Exercise directions —
Only the lines below starting at the one that contains "absurd h hn" and ending at the one that contains "pvTruthy).map pvFmt)) := rfl" are to be reproduced, exactly and with both ends kept.

Recorded information —
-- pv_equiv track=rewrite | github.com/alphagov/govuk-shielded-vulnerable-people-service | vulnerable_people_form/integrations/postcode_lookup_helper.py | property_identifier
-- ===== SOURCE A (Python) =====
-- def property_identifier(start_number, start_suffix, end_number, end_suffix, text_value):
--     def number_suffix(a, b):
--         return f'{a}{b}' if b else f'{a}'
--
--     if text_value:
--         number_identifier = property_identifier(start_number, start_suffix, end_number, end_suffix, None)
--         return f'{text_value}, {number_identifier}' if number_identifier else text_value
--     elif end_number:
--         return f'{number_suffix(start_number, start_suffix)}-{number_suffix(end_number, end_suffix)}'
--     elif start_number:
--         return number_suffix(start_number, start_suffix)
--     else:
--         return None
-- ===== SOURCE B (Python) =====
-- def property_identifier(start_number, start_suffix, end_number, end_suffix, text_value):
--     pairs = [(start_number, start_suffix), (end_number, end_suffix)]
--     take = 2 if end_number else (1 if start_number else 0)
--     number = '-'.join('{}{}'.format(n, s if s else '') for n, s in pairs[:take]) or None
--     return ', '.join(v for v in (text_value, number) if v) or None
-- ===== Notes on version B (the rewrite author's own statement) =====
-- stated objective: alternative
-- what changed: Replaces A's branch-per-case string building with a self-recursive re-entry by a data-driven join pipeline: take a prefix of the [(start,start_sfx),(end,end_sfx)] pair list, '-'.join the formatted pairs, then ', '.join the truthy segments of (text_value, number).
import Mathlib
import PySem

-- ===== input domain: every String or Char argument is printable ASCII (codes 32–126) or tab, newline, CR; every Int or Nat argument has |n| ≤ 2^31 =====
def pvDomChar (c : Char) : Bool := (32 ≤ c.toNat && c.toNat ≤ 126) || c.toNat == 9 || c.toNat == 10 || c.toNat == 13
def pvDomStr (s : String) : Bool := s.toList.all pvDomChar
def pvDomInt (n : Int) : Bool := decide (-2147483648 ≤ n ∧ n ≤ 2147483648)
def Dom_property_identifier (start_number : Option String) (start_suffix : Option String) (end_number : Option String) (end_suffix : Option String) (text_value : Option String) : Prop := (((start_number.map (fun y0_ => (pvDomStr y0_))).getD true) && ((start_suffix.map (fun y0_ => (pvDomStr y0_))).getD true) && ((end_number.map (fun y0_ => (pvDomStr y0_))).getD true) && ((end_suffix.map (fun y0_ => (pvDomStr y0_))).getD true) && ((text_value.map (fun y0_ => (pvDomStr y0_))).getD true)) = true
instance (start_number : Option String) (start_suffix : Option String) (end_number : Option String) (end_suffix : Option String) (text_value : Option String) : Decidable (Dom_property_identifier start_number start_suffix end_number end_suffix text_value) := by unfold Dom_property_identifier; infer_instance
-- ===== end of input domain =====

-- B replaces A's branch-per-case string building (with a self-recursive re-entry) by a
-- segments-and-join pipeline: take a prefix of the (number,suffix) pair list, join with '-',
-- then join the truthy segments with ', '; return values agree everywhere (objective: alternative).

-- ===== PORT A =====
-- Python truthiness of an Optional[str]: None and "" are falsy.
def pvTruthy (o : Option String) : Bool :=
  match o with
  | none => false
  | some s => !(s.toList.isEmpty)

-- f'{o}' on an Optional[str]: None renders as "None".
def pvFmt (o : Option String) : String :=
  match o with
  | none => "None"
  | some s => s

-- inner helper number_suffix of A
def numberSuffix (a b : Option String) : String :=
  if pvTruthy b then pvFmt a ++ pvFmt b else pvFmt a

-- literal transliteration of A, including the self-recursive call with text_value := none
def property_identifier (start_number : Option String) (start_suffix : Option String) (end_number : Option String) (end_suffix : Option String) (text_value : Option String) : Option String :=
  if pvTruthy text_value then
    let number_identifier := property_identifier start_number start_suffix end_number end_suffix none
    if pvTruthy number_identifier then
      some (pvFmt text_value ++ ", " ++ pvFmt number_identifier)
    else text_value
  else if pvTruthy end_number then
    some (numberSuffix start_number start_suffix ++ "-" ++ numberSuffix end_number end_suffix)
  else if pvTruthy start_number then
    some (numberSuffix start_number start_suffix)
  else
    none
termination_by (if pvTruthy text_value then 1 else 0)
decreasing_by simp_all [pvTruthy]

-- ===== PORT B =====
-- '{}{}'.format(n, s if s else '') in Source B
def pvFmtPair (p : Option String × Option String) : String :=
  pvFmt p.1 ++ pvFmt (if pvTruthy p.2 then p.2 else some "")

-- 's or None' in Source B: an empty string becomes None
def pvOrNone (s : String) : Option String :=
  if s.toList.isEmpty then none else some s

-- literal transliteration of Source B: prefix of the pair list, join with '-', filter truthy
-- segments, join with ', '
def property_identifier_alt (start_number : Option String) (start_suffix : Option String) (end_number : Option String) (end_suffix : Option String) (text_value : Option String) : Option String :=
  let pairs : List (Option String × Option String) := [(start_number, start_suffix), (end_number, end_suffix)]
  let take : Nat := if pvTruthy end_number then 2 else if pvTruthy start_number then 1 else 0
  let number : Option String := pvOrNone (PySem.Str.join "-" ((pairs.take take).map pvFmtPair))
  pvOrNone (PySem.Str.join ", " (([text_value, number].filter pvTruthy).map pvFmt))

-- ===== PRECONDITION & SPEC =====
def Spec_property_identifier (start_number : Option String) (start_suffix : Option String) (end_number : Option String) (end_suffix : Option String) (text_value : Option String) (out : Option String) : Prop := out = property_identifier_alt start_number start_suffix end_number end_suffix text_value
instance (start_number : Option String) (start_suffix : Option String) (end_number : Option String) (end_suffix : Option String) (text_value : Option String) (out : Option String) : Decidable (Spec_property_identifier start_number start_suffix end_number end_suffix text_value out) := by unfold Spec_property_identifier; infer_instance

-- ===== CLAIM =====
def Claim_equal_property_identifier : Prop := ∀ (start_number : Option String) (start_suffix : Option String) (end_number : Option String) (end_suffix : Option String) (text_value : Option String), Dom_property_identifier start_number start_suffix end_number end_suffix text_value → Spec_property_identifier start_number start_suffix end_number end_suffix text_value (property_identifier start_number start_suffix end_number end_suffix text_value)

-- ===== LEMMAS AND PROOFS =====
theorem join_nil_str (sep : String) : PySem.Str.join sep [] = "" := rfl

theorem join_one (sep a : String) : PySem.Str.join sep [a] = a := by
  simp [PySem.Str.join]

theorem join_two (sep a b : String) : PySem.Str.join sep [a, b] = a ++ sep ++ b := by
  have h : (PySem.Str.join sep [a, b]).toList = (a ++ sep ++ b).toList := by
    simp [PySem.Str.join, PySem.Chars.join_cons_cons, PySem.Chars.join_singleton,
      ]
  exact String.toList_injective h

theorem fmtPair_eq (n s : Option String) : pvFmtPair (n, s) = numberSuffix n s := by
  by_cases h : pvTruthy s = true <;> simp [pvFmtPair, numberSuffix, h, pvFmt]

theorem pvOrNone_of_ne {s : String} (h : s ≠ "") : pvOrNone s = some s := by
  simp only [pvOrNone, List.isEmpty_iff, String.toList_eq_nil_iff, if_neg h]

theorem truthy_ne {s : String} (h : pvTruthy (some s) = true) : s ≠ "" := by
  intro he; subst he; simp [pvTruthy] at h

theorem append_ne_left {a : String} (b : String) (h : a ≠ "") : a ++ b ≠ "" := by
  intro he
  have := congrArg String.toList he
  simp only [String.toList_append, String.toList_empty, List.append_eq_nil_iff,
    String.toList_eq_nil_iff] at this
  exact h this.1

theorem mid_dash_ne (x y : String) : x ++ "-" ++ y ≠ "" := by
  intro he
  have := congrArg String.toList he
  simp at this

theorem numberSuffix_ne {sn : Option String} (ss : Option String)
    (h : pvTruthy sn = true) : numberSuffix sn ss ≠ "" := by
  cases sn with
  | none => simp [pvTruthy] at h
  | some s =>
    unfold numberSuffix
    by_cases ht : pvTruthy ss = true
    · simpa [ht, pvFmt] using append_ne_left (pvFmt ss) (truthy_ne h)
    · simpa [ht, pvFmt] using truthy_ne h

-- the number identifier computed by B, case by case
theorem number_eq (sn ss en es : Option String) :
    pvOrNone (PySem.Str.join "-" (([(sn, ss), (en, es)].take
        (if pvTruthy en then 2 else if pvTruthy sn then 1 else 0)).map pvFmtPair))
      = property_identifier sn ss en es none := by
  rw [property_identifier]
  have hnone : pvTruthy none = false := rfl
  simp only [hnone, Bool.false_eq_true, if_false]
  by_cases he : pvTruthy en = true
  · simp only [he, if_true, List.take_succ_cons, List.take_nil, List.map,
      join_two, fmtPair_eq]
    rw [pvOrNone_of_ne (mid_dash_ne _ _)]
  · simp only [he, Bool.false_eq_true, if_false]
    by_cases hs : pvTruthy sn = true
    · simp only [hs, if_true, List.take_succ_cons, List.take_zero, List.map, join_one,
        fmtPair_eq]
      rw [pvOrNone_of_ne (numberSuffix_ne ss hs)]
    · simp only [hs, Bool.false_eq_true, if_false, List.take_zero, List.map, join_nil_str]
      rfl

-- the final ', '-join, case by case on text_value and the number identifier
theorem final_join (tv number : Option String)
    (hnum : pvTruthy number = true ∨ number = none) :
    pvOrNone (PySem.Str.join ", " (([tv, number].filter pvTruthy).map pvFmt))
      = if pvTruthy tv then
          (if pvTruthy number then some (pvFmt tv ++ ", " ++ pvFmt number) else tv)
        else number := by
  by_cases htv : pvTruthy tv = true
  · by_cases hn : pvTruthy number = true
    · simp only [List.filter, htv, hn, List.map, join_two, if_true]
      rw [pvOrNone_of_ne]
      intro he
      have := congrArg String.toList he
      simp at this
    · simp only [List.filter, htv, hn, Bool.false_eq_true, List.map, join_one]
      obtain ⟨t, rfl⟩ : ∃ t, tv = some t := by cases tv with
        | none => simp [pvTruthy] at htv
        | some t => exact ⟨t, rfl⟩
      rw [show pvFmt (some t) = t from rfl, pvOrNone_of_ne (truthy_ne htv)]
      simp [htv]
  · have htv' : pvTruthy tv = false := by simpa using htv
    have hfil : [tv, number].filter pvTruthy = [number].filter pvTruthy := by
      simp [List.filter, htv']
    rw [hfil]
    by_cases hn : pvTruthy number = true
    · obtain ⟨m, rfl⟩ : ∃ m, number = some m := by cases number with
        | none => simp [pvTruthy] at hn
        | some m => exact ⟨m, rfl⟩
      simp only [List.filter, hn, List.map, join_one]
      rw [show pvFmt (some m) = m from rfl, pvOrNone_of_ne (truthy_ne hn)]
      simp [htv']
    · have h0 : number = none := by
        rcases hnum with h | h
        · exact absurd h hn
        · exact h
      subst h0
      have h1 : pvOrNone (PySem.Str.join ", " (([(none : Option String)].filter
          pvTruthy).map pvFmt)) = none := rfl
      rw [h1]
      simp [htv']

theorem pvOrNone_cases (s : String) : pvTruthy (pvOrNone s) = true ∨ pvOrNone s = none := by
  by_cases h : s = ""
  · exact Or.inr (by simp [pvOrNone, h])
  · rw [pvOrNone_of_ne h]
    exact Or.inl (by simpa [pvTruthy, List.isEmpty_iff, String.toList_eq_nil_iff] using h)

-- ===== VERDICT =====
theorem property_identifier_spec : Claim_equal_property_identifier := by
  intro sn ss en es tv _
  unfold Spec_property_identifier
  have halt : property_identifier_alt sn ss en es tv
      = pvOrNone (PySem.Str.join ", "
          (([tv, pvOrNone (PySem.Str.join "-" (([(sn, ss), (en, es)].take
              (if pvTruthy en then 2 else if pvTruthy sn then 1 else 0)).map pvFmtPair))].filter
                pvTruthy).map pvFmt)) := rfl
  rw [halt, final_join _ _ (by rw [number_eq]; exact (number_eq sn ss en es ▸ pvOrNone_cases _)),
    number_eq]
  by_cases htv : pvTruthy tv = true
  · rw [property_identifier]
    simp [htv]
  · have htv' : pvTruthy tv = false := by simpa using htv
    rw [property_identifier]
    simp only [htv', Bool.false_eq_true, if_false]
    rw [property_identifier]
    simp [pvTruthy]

Reply to the exercise —
        · exact absurd h hn
        · exact h
      subst h0
      have h1 : pvOrNone (PySem.Str.join ", " (([(none : Option String)].filter
          pvTruthy).map pvFmt)) = none := rfl
      rw [h1]
      simp [htv']

theorem pvOrNone_cases (s : String) : pvTruthy (pvOrNone s) = true ∨ pvOrNone s = none := by
  by_cases h : s = ""
  · exact Or.inr (by simp [pvOrNone, h])
  · rw [pvOrNone_of_ne h]
    exact Or.inl (by simpa [pvTruthy, List.isEmpty_iff, String.toList_eq_nil_iff] using h)

-- ===== VERDICT =====
theorem property_identifier_spec : Claim_equal_property_identifier := by
  intro sn ss en es tv _
  unfold Spec_property_identifier
  have halt : property_identifier_alt sn ss en es tv
      = pvOrNone (PySem.Str.join ", "
          (([tv, pvOrNone (PySem.Str.join "-" (([(sn, ss), (en, es)].take
              (if pvTruthy en then 2 else if pvTruthy sn then 1 else 0)).map pvFmtPair))].filter
                pvTruthy).map pvFmt)) := rfl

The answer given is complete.